But the physical strain of running across the stage in patent leather boots with five-inch heels has garnered him a Tony nomination for best performance by a lead actor in a musical. It may also do wonders for how the world sees Evans. For the past two decades, Hollywood has frequently cast him as an action hero. “I was somebody who could drive a bus, or build a wall, or kill a dragon,” he said.
Well, it was a little more glamorous than that: He has starred in billion-dollar global blockbusters including the “Fast & Furious” franchise and “The Hobbit.” But it is no less confining for an actor who thinks he might have something more to offer audiences than pistol whips and fisticuffs.
A Belated Start
“My career started at a breakneck speed,” Evans told me one morning on the patio of his Chelsea hotel as Lala gently snored in his lap. “For about eight years, I felt like I didn’t breathe.”
The marathon began in 2010 when Evans began the transition from a career on the London stage to one in Hollywood as a dependable Adonis.
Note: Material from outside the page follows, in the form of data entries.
-- pv_equiv track=rewrite | github.com/OneDragon-Anything/ZZZ_snake | path_calculator.py | find_closest_reward
-- ===== SOURCE A (Python) =====
-- def find_closest_reward(board_state, start_pos):
--     """
--     寻找最近的奖励
--     :param board_state: 棋盘状态
--     :param start_pos: 起始位置 (x, y)
--     :return: 最近奖励的位置 (x, y) 或 None
--     """
--     rewards = []
--     start_x, start_y = start_pos
--
--     # 遍历棋盘寻找奖励
--     for y in range(len(board_state)):
--         for x in range(len(board_state[y])):
--             cell = board_state[y][x]
--             if cell in ['speed_boost', 'score_boost']:
--                 # 计算曼哈顿距离
--                 distance = abs(x - start_x) + abs(y - start_y)
--                 rewards.append(((x, y), distance))
--
--     # 按距离排序
--     rewards.sort(key=lambda x: x[1])
--
--     # 返回最近的奖励位置
--     return rewards[0][0] if rewards else None
-- ===== SOURCE B (Python) =====
-- def find_closest_reward(board_state, start_pos):
--     start_x, start_y = start_pos
--     best_pos = None
--     best_dist = None
--     for y, row in enumerate(board_state):
--         for x, cell in enumerate(row):
--             if cell == 'speed_boost' or cell == 'score_boost':
--                 d = abs(x - start_x) + abs(y - start_y)
--                 if best_dist is None or d < best_dist:
--                     best_pos, best_dist = (x, y), d
--     return best_pos
-- ===== Notes on version B (the rewrite author's own statement) =====
-- stated objective: alternative
-- what changed: B replaces A's collect-all-rewards-into-a-list-then-stable-sort-and-take-head with a single pass over the board that keeps the first minimum-Manhattan-distance reward in row-major order, with no intermediate list and no sort.
import Mathlib
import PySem

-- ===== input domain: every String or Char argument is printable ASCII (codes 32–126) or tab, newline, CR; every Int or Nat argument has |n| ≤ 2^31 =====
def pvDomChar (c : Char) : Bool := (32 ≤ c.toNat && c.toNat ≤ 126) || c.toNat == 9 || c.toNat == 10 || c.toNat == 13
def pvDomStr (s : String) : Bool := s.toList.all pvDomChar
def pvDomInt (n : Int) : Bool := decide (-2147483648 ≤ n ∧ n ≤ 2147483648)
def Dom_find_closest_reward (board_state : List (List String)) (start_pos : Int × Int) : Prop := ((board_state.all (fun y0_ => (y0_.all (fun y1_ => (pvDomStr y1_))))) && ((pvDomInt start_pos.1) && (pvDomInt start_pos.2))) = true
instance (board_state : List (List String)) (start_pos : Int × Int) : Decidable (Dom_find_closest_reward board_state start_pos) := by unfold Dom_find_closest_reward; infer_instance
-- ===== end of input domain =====

-- B replaces A's collect-all-rewards-then-stable-sort with a single pass that keeps the
-- first minimum-distance reward in row-major order (objective: alternative; no sort, no reward list).


-- ===== PORT A =====
def find_closest_reward (board_state : List (List String)) (start_pos : Int × Int) : Option (Int × Int) :=
  let start_x := start_pos.1
  let start_y := start_pos.2
  -- for y in range(len(board_state)): for x in range(len(board_state[y])): … rewards.append(…)
  let rewards : List ((Int × Int) × Int) :=
    (PySem.List.pyRange 0 (PySem.List.len board_state) 1).foldl
      (fun acc y =>
        (PySem.List.pyRange 0 (PySem.List.len (PySem.List.pyGetD board_state y [])) 1).foldl
          (fun acc x =>
            if (PySem.List.pyGetD (PySem.List.pyGetD board_state y []) x "")
                ∈ (["speed_boost", "score_boost"] : List String) then
              acc ++ [((x, y), |x - start_x| + |y - start_y|)]
            else acc)
          acc)
      []
  -- rewards.sort(key=lambda x: x[1]); return rewards[0][0] if rewards else None
  match PySem.List.sorted rewards (fun r => r.2) false with
  | [] => none
  | r :: _ => some r.1

-- ===== PORT B =====
def find_closest_reward_alt (board_state : List (List String)) (start_pos : Int × Int) : Option (Int × Int) :=
  let start_x := start_pos.1
  let start_y := start_pos.2
  -- single pass: best is (best_pos, best_dist) bundled, None at the start
  let best : Option ((Int × Int) × Int) :=
    (PySem.List.enumerate board_state 0).foldl
      (fun b yrow =>
        (PySem.List.enumerate yrow.2 0).foldl
          (fun b xcell =>
            if xcell.2 = "speed_boost" ∨ xcell.2 = "score_boost" then
              match b with
              | none => some ((xcell.1, yrow.1), |xcell.1 - start_x| + |yrow.1 - start_y|)
              | some q =>
                  if |xcell.1 - start_x| + |yrow.1 - start_y| < q.2 then
                    some ((xcell.1, yrow.1), |xcell.1 - start_x| + |yrow.1 - start_y|)
                  else some q
            else b)
          b)
      none
  best.map (fun q => q.1)

-- ===== PRECONDITION & SPEC =====
def Spec_find_closest_reward (board_state : List (List String)) (start_pos : Int × Int) (out : Option (Int × Int)) : Prop := out = find_closest_reward_alt board_state start_pos
instance (board_state : List (List String)) (start_pos : Int × Int) (out : Option (Int × Int)) : Decidable (Spec_find_closest_reward board_state start_pos out) := by unfold Spec_find_closest_reward; infer_instance

-- ===== CLAIM (what is proved, stated in full; the proofs are below) =====
def Claim_equal_find_closest_reward : Prop := ∀ (board_state : List (List String)) (start_pos : Int × Int), Dom_find_closest_reward board_state start_pos → Spec_find_closest_reward board_state start_pos (find_closest_reward board_state start_pos)

-- ===== LEMMAS AND PROOFS =====

-- 'for i in range(len(xs)): … xs[i] …' where the body uses the index i as well: fold over enumerate.
theorem foldl_pyRange_enum {α β : Type} (f : β → Int → α → β) (d : α) (xs : List α) :
    ∀ (tail : List α) (s : Nat), xs.drop s = tail → ∀ (init : β),
      (PySem.List.pyRange (s : Int) (PySem.List.len xs) 1).foldl
          (fun acc j => f acc j (PySem.List.pyGetD xs j d)) init
        = (PySem.List.enumerate tail (s : Int)).foldl (fun acc p => f acc p.1 p.2) init := by
  intro tail
  induction tail with
  | nil =>
      intro s h init
      have hs : xs.length ≤ s := by
        by_contra hlt
        have := List.drop_eq_nil_iff.mp h
        omega
      rw [PySem.List.pyRange_one_eq_nil (by simp [PySem.List.len_eq]; exact_mod_cast hs)]
      simp [PySem.List.enumerate]
  | cons a t ih =>
      intro s h init
      have hlen : s < xs.length := by
        by_contra hge
        have hnil : xs.drop s = [] := List.drop_eq_nil_iff.mpr (by omega)
        rw [hnil] at h
        simp at h
      have hget : xs[s]? = some a := by
        have h0 : (xs.drop s)[0]? = some a := by rw [h]; rfl
        rw [List.getElem?_drop] at h0
        simpa using h0
      have hdrop : xs.drop (s + 1) = t := by
        have hd : List.drop 1 (xs.drop s) = t := by rw [h]; rfl
        rw [List.drop_drop] at hd
        exact hd
      rw [PySem.List.pyRange_one_cons (by simp [PySem.List.len_eq]; exact_mod_cast hlen)]
      rw [List.foldl_cons, PySem.List.enumerate_cons, List.foldl_cons]
      have hcast : ((s : Int) + 1) = ((s + 1 : Nat) : Int) := by push_cast; ring
      rw [hcast, ih (s + 1) hdrop]
      simp [PySem.List.pyGetD_natCast, List.getD, hget]

-- conditional accumulation fold = fold over the filtered-and-mapped list
theorem foldl_if_filter_map {α β γ : Type} (p : α → Bool) (f : α → γ) (g : β → γ → β) :
    ∀ (l : List α) (init : β),
      l.foldl (fun b x => if p x then g b (f x) else b) init
        = ((l.filter p).map f).foldl g init := by
  intro l
  induction l with
  | nil => intro init; rfl
  | cons x t ih =>
      intro init
      by_cases hp : p x <;> simp [hp, ih]

-- head of a stable insertion: the new element wins exactly when 'before' puts it first
theorem head?_insertBy {α : Type} (before : α → α → Bool) (x : α) (acc : List α) :
    (PySem.List.insertBy before x acc).head? =
      match acc.head? with
      | none => some x
      | some a => if before x a then some x else some a := by
  cases acc with
  | nil => simp [PySem.List.insertBy]
  | cons a t =>
      simp only [PySem.List.insertBy, List.head?_cons]
      split <;> simp_all

-- head of the insertion-sort fold = strict-minimum fold (first minimum wins)
theorem head?_foldl_insertBy {α : Type} (before : α → α → Bool) :
    ∀ (l : List α) (acc : List α),
      (l.foldl (fun acc x => PySem.List.insertBy before x acc) acc).head?
        = l.foldl
            (fun b x =>
              match b with
              | none => some x
              | some a => if before x a then some x else some a)
            acc.head? := by
  intro l
  induction l with
  | nil => intro acc; rfl
  | cons x t ih =>
      intro acc
      rw [List.foldl_cons, List.foldl_cons, ih, head?_insertBy]

-- proof-only abbreviations for the common normal form
def pvP : Int × String → Bool := fun xc => decide (xc.2 = "speed_boost" ∨ xc.2 = "score_boost")

def pvItems (sx sy : Int) : Int × List String → List ((Int × Int) × Int) :=
  fun yr => ((PySem.List.enumerate yr.2 0).filter pvP).map
    (fun xc => ((xc.1, yr.1), |xc.1 - sx| + |yr.1 - sy|))

def pvG : Option ((Int × Int) × Int) → ((Int × Int) × Int) → Option ((Int × Int) × Int) :=
  fun b r =>
    match b with
    | none => some r
    | some q => if r.2 < q.2 then some r else some q

-- A's reward list in normal form
theorem pvA_rewards (board_state : List (List String)) (sx sy : Int) :
    (PySem.List.pyRange 0 (PySem.List.len board_state) 1).foldl
        (fun acc y =>
          (PySem.List.pyRange 0 (PySem.List.len (PySem.List.pyGetD board_state y [])) 1).foldl
            (fun acc x =>
              if (PySem.List.pyGetD (PySem.List.pyGetD board_state y []) x "")
                  ∈ (["speed_boost", "score_boost"] : List String) then
                acc ++ [((x, y), |x - sx| + |y - sy|)]
              else acc)
            acc)
        ([] : List ((Int × Int) × Int))
      = (PySem.List.enumerate board_state 0).flatMap (pvItems sx sy) := by
  have h0 := foldl_pyRange_enum
    (f := fun (acc : List ((Int × Int) × Int)) (y : Int) (row : List String) =>
      (PySem.List.pyRange 0 (PySem.List.len row) 1).foldl
        (fun acc x =>
          if (PySem.List.pyGetD row x "") ∈ (["speed_boost", "score_boost"] : List String) then
            acc ++ [((x, y), |x - sx| + |y - sy|)]
          else acc)
        acc)
    (d := ([] : List String)) board_state board_state 0 rfl ([] : List ((Int × Int) × Int))
  simp only [Nat.cast_zero] at h0
  rw [h0]
  have hfun : ∀ (acc : List ((Int × Int) × Int)) (yr : Int × List String),
      (PySem.List.pyRange 0 (PySem.List.len yr.2) 1).foldl
          (fun acc x =>
            if (PySem.List.pyGetD yr.2 x "") ∈ (["speed_boost", "score_boost"] : List String) then
              acc ++ [((x, yr.1), |x - sx| + |yr.1 - sy|)]
            else acc)
          acc
        = acc ++ pvItems sx sy yr := by
    intro acc yr
    have h1 := foldl_pyRange_enum
      (f := fun (acc : List ((Int × Int) × Int)) (x : Int) (cell : String) =>
        if cell ∈ (["speed_boost", "score_boost"] : List String) then
          acc ++ [((x, yr.1), |x - sx| + |yr.1 - sy|)]
        else acc)
      (d := "") yr.2 yr.2 0 rfl acc
    simp only [Nat.cast_zero] at h1
    rw [h1]
    have h2 := PySem.List.foldl_append_if
      (p := fun (xc : Int × String) => decide (xc.2 ∈ (["speed_boost", "score_boost"] : List String)))
      (f := fun (xc : Int × String) => ((xc.1, yr.1), |xc.1 - sx| + |yr.1 - sy|))
      (PySem.List.enumerate yr.2 0) acc
    rw [show (fun (acc : List ((Int × Int) × Int)) (xc : Int × String) =>
          if xc.2 ∈ (["speed_boost", "score_boost"] : List String) then
            acc ++ [((xc.1, yr.1), |xc.1 - sx| + |yr.1 - sy|)]
          else acc)
        = (fun acc xc =>
          if decide (xc.2 ∈ (["speed_boost", "score_boost"] : List String)) = true then
            acc ++ [((xc.1, yr.1), |xc.1 - sx| + |yr.1 - sy|)]
          else acc) from by funext acc xc; simp]
    rw [h2]
    unfold pvItems
    rw [show (fun (xc : Int × String) =>
          decide (xc.2 ∈ (["speed_boost", "score_boost"] : List String))) = pvP from by
        funext xc; simp [pvP]]
  rw [show (fun (acc : List ((Int × Int) × Int)) (yr : Int × List String) =>
        (PySem.List.pyRange 0 (PySem.List.len yr.2) 1).foldl
          (fun acc x =>
            if (PySem.List.pyGetD yr.2 x "") ∈ (["speed_boost", "score_boost"] : List String) then
              acc ++ [((x, yr.1), |x - sx| + |yr.1 - sy|)]
            else acc)
          acc)
      = (fun acc yr => acc ++ pvItems sx sy yr) from by funext acc yr; exact hfun acc yr]
  rw [PySem.List.foldl_append_eq_flatMap]
  simp

-- head of the stable sort of any reward list = the strict-min fold over it
theorem pvSorted_head (R : List ((Int × Int) × Int)) :
    (PySem.List.sorted R (fun r => r.2) false).head? = R.foldl pvG none := by
  rw [show PySem.List.sorted R (fun r => r.2) false
      = R.foldl (fun acc x => PySem.List.insertBy
          (fun a b => decide ((a.2 : Int) < b.2)) x acc) [] from rfl]
  rw [head?_foldl_insertBy]
  unfold pvG
  congr 1
  funext b x
  cases b <;> simp

theorem find_closest_reward_spec' (board_state : List (List String)) (start_pos : Int × Int) :
    find_closest_reward board_state start_pos = find_closest_reward_alt board_state start_pos := by
  have hA : find_closest_reward board_state start_pos
      = (((PySem.List.enumerate board_state 0).flatMap (pvItems start_pos.1 start_pos.2)).foldl
          pvG none).map (fun q => q.1) := by
    simp only [find_closest_reward]
    rw [pvA_rewards board_state start_pos.1 start_pos.2]
    rw [← pvSorted_head]
    cases PySem.List.sorted ((PySem.List.enumerate board_state 0).flatMap
        (pvItems start_pos.1 start_pos.2)) (fun r => r.2) false <;> simp
  have hB : find_closest_reward_alt board_state start_pos
      = (((PySem.List.enumerate board_state 0).flatMap (pvItems start_pos.1 start_pos.2)).foldl
          pvG none).map (fun q => q.1) := by
    simp only [find_closest_reward_alt]
    rw [List.foldl_flatMap]
    congr 2
    funext b yrow
    have h3 := foldl_if_filter_map
      (p := pvP)
      (f := fun (xc : Int × String) => ((xc.1, yrow.1), |xc.1 - start_pos.1| + |yrow.1 - start_pos.2|))
      (g := pvG) (PySem.List.enumerate yrow.2 0) b
    unfold pvItems
    rw [← h3]
    congr 1
    funext b xc
    by_cases hc : xc.2 = "speed_boost" ∨ xc.2 = "score_boost"
    · simp only [pvP, hc, decide_true, if_true, pvG]
    · simp [pvP, hc]
  rw [hA, hB]

-- ===== VERDICT (by name: the statement is the Claim_ definition above) =====
theorem find_closest_reward_spec : Claim_equal_find_closest_reward := by
  intro board_state start_pos _
  exact find_closest_reward_spec' board_state start_pos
He played the sun god Apollo in a campy 2010 remake of “Clash of the Titans,” and within the next four years, he earned a promotion in the Greek pantheon (playing Zeus in “The Immortals”), drove expensive cars (playing the villainous Owen Shaw in the “Fast & Furious” series), learned archery (playing Bard the Bowman in “The Hobbit” movie trilogy), and became a vampire (playing the title character in “Dracula Untold”). His career seemed to be hitting a peak in 2017 when he received positive reviews as the meathead Gaston in the live-action remake of Disney’s “Beauty and the Beast.”
These days, Evans is looking ahead to the next 10 years. He has released music, built a clothing brand with his boyfriend, Fran Tomas, and developed properties across Europe, including in the places where he splits his time, Lisbon and Ibiza. He talks often about refusing to dwell on the past, but the past certainly informs his decisions.
Becoming famous in his early 30s left him feeling that he had limited time to make his mark in Hollywood. “This business is all about objectivity,” Evans said. But even as his star ascended, he was looking over his shoulder at the younger stars of the “Twilight” films.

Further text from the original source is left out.